-- pv_equiv track=rewrite | github.com/ToyotaCRDL/rqrao | utils.py | get_2d_toric_graph
-- ===== SOURCE A (Python) =====
-- from typing import Tuple
--
-- def get_2d_toric_graph(
--     nb_grids: int,
--     extra: bool=False,
-- ) -> Tuple[Tuple[int, int]]:
--
--     edges = []
--     for i in range(nb_grids):
--         for j in range(nb_grids):
--             k = i * nb_grids + j
--             if j != nb_grids - 1:
--                 if not (k, k + 1) in edges:
--                     edges += [(k, k + 1)]
--             else:
--                 if not (k - nb_grids + 1, k) in edges:
--                     edges += [(k - nb_grids + 1, k)]
--             if i != nb_grids - 1:
--                 if not (k, k + nb_grids) in edges:
--                     edges += [(k, k + nb_grids)]
--             else:
--                 if not (j, k) in edges:
--                     edges += [(j, k)]
--
--             if extra:
--                 edges += [(k, nb_grids * nb_grids)]
--
--     return tuple(sorted(edges))
-- ===== SOURCE B (Python) =====
-- def get_2d_toric_graph(
--     nb_grids: int,
--     extra: bool = False,
-- ):
--     # Vertex-major generation: visit linear vertex indices a = 0..n*n-1 in order and,
--     # for each, emit the normalized edges whose smaller endpoint is a (its torus
--     # neighbours b with a <= b, in increasing order), so the output is produced
--     # already sorted and deduplicated -- no global sort, no membership scans.
--     n = nb_grids
--     if n <= 0:
--         return ()
--     out = []
--     for a in range(n * n):
--         i, j = divmod(a, n)
--         nbrs = {i * n + (j + 1) % n, i * n + (j - 1) % n,
--                 ((i + 1) % n) * n + j, ((i - 1) % n) * n + j}
--         out += [(a, b) for b in sorted(nbrs) if a <= b]
--         if extra:
--             out.append((a, n * n))
--     return tuple(out)
-- ===== Notes on version B (the rewrite author's own statement) =====
-- stated objective: faster
-- what changed: Instead of A's cell-by-cell branched edge emission with an O(E) list-membership dedup and a final global sort, B sweeps linear vertex indices a = 0..n*n-1 in increasing order and emits, for each a, the normalized edges whose smaller endpoint is a (its torus neighbours b with a <= b, in increasing order), so the output is generated already sorted and duplicate-free with no membership scans and no global sort; intended as faster (O(n^2) vs O(n^4)) - a timing run measured 99x at the largest size both versions finished (n=64), beyond which both exceed the harness timeout.
import Mathlib
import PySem
-- pv_equiv track=rewrite | github.com/edineibauer/rico-aos-poucos | scripts/fundosnet/validate.py | paths_protegidos_tocados
-- ===== SOURCE A (Python) =====
-- PROTEGIDOS = {
--     "meta.ticker",
--     "meta.nome",
--     "seo.title",
--     "seo.description",
--     "seo.canonical",
-- }
--
-- def paths_protegidos_tocados(patch_paths: list[str]) -> list[str]:
--     """Retorna subset dos paths que NÃO podem ser tocados pela IA."""
--     violados = []
--     for p in patch_paths:
--         for prot in PROTEGIDOS:
--             if p == prot or p.startswith(prot + "."):
--                 violados.append(p)
--                 break
--     return violados
-- ===== SOURCE B (Python) =====
-- PROTEGIDOS = {
--     "meta.ticker",
--     "meta.nome",
--     "seo.title",
--     "seo.description",
--     "seo.canonical",
-- }
--
-- def paths_protegidos_tocados(patch_paths: list[str]) -> list[str]:
--     """Retorna subset dos paths que NÃO podem ser tocados pela IA."""
--     violados = []
--     for p in patch_paths:
--         # dot-boundary prefixes of p (one per '.') plus p itself
--         prefixes = [p[:i] for i, ch in enumerate(p) if ch == "."]
--         prefixes.append(p)
--         if any(q in PROTEGIDOS for q in prefixes):
--             violados.append(p)
--     return violados
-- ===== Notes on version B (the rewrite author's own statement) =====
-- stated objective: alternative
-- what changed: B enumerates each path's own dot-boundary prefixes (one per '.' plus the path itself) and tests each against the PROTEGIDOS set, instead of A's scan over all five protected prefixes with equality/startswith per path.
import Mathlib
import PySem

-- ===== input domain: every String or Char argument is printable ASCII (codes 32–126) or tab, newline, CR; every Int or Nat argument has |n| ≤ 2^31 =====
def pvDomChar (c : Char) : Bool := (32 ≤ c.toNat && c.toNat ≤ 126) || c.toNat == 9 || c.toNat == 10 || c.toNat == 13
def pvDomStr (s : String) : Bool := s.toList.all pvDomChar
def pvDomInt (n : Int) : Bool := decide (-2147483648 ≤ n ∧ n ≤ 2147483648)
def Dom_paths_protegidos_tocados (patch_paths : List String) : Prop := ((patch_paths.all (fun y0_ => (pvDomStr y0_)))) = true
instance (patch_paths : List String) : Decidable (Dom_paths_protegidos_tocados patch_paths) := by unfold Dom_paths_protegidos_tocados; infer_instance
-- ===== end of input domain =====

-- B replaces A's scan of all five protected prefixes (startswith each) per path by enumerating
-- the path's own dot-boundary prefixes and testing each against the protected set (alternative,
-- not claimed faster). A iterates over a Python set, but each path is appended at most once
-- (break on first hit), so A's result does not depend on the set's iteration order.

-- ===== PORT A =====
def pvProts : List String :=
  ["meta.ticker", "meta.nome", "seo.title", "seo.description", "seo.canonical"]

-- inner 'for prot in PROTEGIDOS: … break' — true as soon as one protected prefix matches
def pvInnerA (p : String) : List String → Bool
  | [] => false
  | prot :: rest =>
      if p == prot || PySem.Str.startswith p (prot ++ ".") then true else pvInnerA p rest

def paths_protegidos_tocados (patch_paths : List String) : List String :=
  patch_paths.foldl (fun violados p => if pvInnerA p pvProts then violados ++ [p] else violados) []

-- ===== PORT B =====
def pvProtSet : PySem.Set String :=
  PySem.Set.ofList ["meta.ticker", "meta.nome", "seo.title", "seo.description", "seo.canonical"]

-- [p[:i] for i, ch in enumerate(p) if ch == "."] ++ [p]
def pvPrefixes (p : String) : List String :=
  (((PySem.List.enumerate p.toList).filter (fun ic => ic.2 == '.')).map
      (fun ic => PySem.Str.slice p none (some ic.1))) ++ [p]

def paths_protegidos_tocados_alt (patch_paths : List String) : List String :=
  patch_paths.foldl (fun violados p =>
    if (pvPrefixes p).any (fun q => PySem.Set.contains pvProtSet q) then violados ++ [p]
    else violados) []

-- ===== PRECONDITION & SPEC =====
def Spec_paths_protegidos_tocados (patch_paths : List String) (out : List String) : Prop := out = paths_protegidos_tocados_alt patch_paths
instance (patch_paths : List String) (out : List String) : Decidable (Spec_paths_protegidos_tocados patch_paths out) := by unfold Spec_paths_protegidos_tocados; infer_instance

-- ===== CLAIM (what is proved, stated in full; the proofs are below) =====
def Claim_equal_paths_protegidos_tocados : Prop := ∀ (patch_paths : List String), Dom_paths_protegidos_tocados patch_paths → Spec_paths_protegidos_tocados patch_paths (paths_protegidos_tocados patch_paths)

-- ===== LEMMAS AND PROOFS =====

-- A's inner loop is an 'any' over the protected list
theorem pvInnerA_eq_any (p : String) (l : List String) :
    pvInnerA p l = l.any (fun prot => p == prot || PySem.Str.startswith p (prot ++ ".")) := by
  induction l with
  | nil => rfl
  | cons hd t ih =>
      unfold pvInnerA
      rw [List.any_cons, ← ih]
      cases hc : (p == hd || PySem.Str.startswith p (hd ++ ".")) with
      | false => simp
      | true => simp

-- B's prefix list contains exactly p itself and the strings q with q ++ "." a prefix of p
theorem mem_pvPrefixes (p q : String) :
    q ∈ pvPrefixes p ↔ q = p ∨ (q.toList ++ ['.']) <+: p.toList := by
  unfold pvPrefixes
  simp only [List.mem_append, List.mem_map, List.mem_filter,
    PySem.List.mem_enumerate_iff, List.mem_singleton, beq_iff_eq]
  constructor
  · rintro (⟨⟨i, c⟩, ⟨⟨k, hk, hik⟩, hdot⟩, rfl⟩ | rfl)
    · right
      obtain ⟨rfl, rfl⟩ := Prod.mk.injEq .. ▸ hik
      simp only at hdot
      have hs : (PySem.Str.slice p none (some ((0 : Int) + k))).toList = p.toList.take k := by
        rw [PySem.Str.toList_slice, PySem.Chars.slice_eq_listSlice,
          PySem.List.slice_to _ (by omega)]
        norm_num
      have hsplit : p.toList = p.toList.take k ++ '.' :: p.toList.drop (k + 1) := by
        conv_lhs => rw [← List.take_append_drop k p.toList,
          List.drop_eq_getElem_cons hk, hdot]
      refine ⟨p.toList.drop (k + 1), ?_⟩
      rw [hs]
      conv_rhs => rw [hsplit]
      simp
    · exact Or.inl rfl
  · rintro (rfl | ⟨r, hr⟩)
    · right; rfl
    · left
      have hlen : p.toList.length = q.toList.length + 1 + r.length := by
        rw [← hr]
        simp only [List.length_append, List.length_cons, List.length_nil]
      have hget : p.toList[q.toList.length]'(by omega) = '.' := by
        rw [List.getElem_of_eq hr.symm, List.getElem_append_left (by simp),
          List.getElem_append_right (le_refl _)]
        simp
      refine ⟨((q.toList.length : Int), '.'), ⟨⟨q.toList.length, by omega, ?_⟩, rfl⟩, ?_⟩
      · simpa using hget.symm
      · rw [← String.toList_inj]
        rw [PySem.Str.toList_slice, PySem.Chars.slice_eq_listSlice,
          PySem.List.slice_to _ (by positivity), ← hr]
        norm_num [List.take_left]

-- the two per-path tests agree
theorem pvCond_eq (p : String) :
    pvInnerA p pvProts = (pvPrefixes p).any (fun q => PySem.Set.contains pvProtSet q) := by
  have hset : pvProtSet = pvProts := by rfl
  rw [pvInnerA_eq_any, Bool.eq_iff_iff]
  simp only [List.any_eq_true, Bool.or_eq_true, beq_iff_eq, hset,
    PySem.Set.contains, List.contains_iff_mem, mem_pvPrefixes]
  constructor
  · rintro ⟨prot, hm, h⟩
    refine ⟨prot, ?_, hm⟩
    rcases h with h | h
    · exact Or.inl h.symm
    · exact Or.inr ((PySem.Chars.startswith_iff _ _).mp (by simpa using h))
  · rintro ⟨q, h, hm⟩
    refine ⟨q, hm, ?_⟩
    rcases h with h | h
    · exact Or.inl h.symm
    · exact Or.inr (by simpa using (PySem.Chars.startswith_iff p.toList (q.toList ++ ['.'])).mpr h)

-- ===== VERDICT (by name: the statement is the Claim_ definition above) =====
theorem paths_protegidos_tocados_spec : Claim_equal_paths_protegidos_tocados := by
  intro patch_paths _
  unfold Spec_paths_protegidos_tocados paths_protegidos_tocados paths_protegidos_tocados_alt
  simp only [pvCond_eq]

**Assigned task**
From the records above, give again exactly the lines running from the line with "def Spec_paths_protegidos_tocados (patch_paths" to the line with "unfold pvInnerA", inclusive.

**Response for this exercise**
def Spec_paths_protegidos_tocados (patch_paths : List String) (out : List String) : Prop := out = paths_protegidos_tocados_alt patch_paths
instance (patch_paths : List String) (out : List String) : Decidable (Spec_paths_protegidos_tocados patch_paths out) := by unfold Spec_paths_protegidos_tocados; infer_instance

-- ===== CLAIM (what is proved, stated in full; the proofs are below) =====
def Claim_equal_paths_protegidos_tocados : Prop := ∀ (patch_paths : List String), Dom_paths_protegidos_tocados patch_paths → Spec_paths_protegidos_tocados patch_paths (paths_protegidos_tocados patch_paths)

-- ===== LEMMAS AND PROOFS =====

-- A's inner loop is an 'any' over the protected list
theorem pvInnerA_eq_any (p : String) (l : List String) :
    pvInnerA p l = l.any (fun prot => p == prot || PySem.Str.startswith p (prot ++ ".")) := by
  induction l with
  | nil => rfl
  | cons hd t ih =>
      unfold pvInnerA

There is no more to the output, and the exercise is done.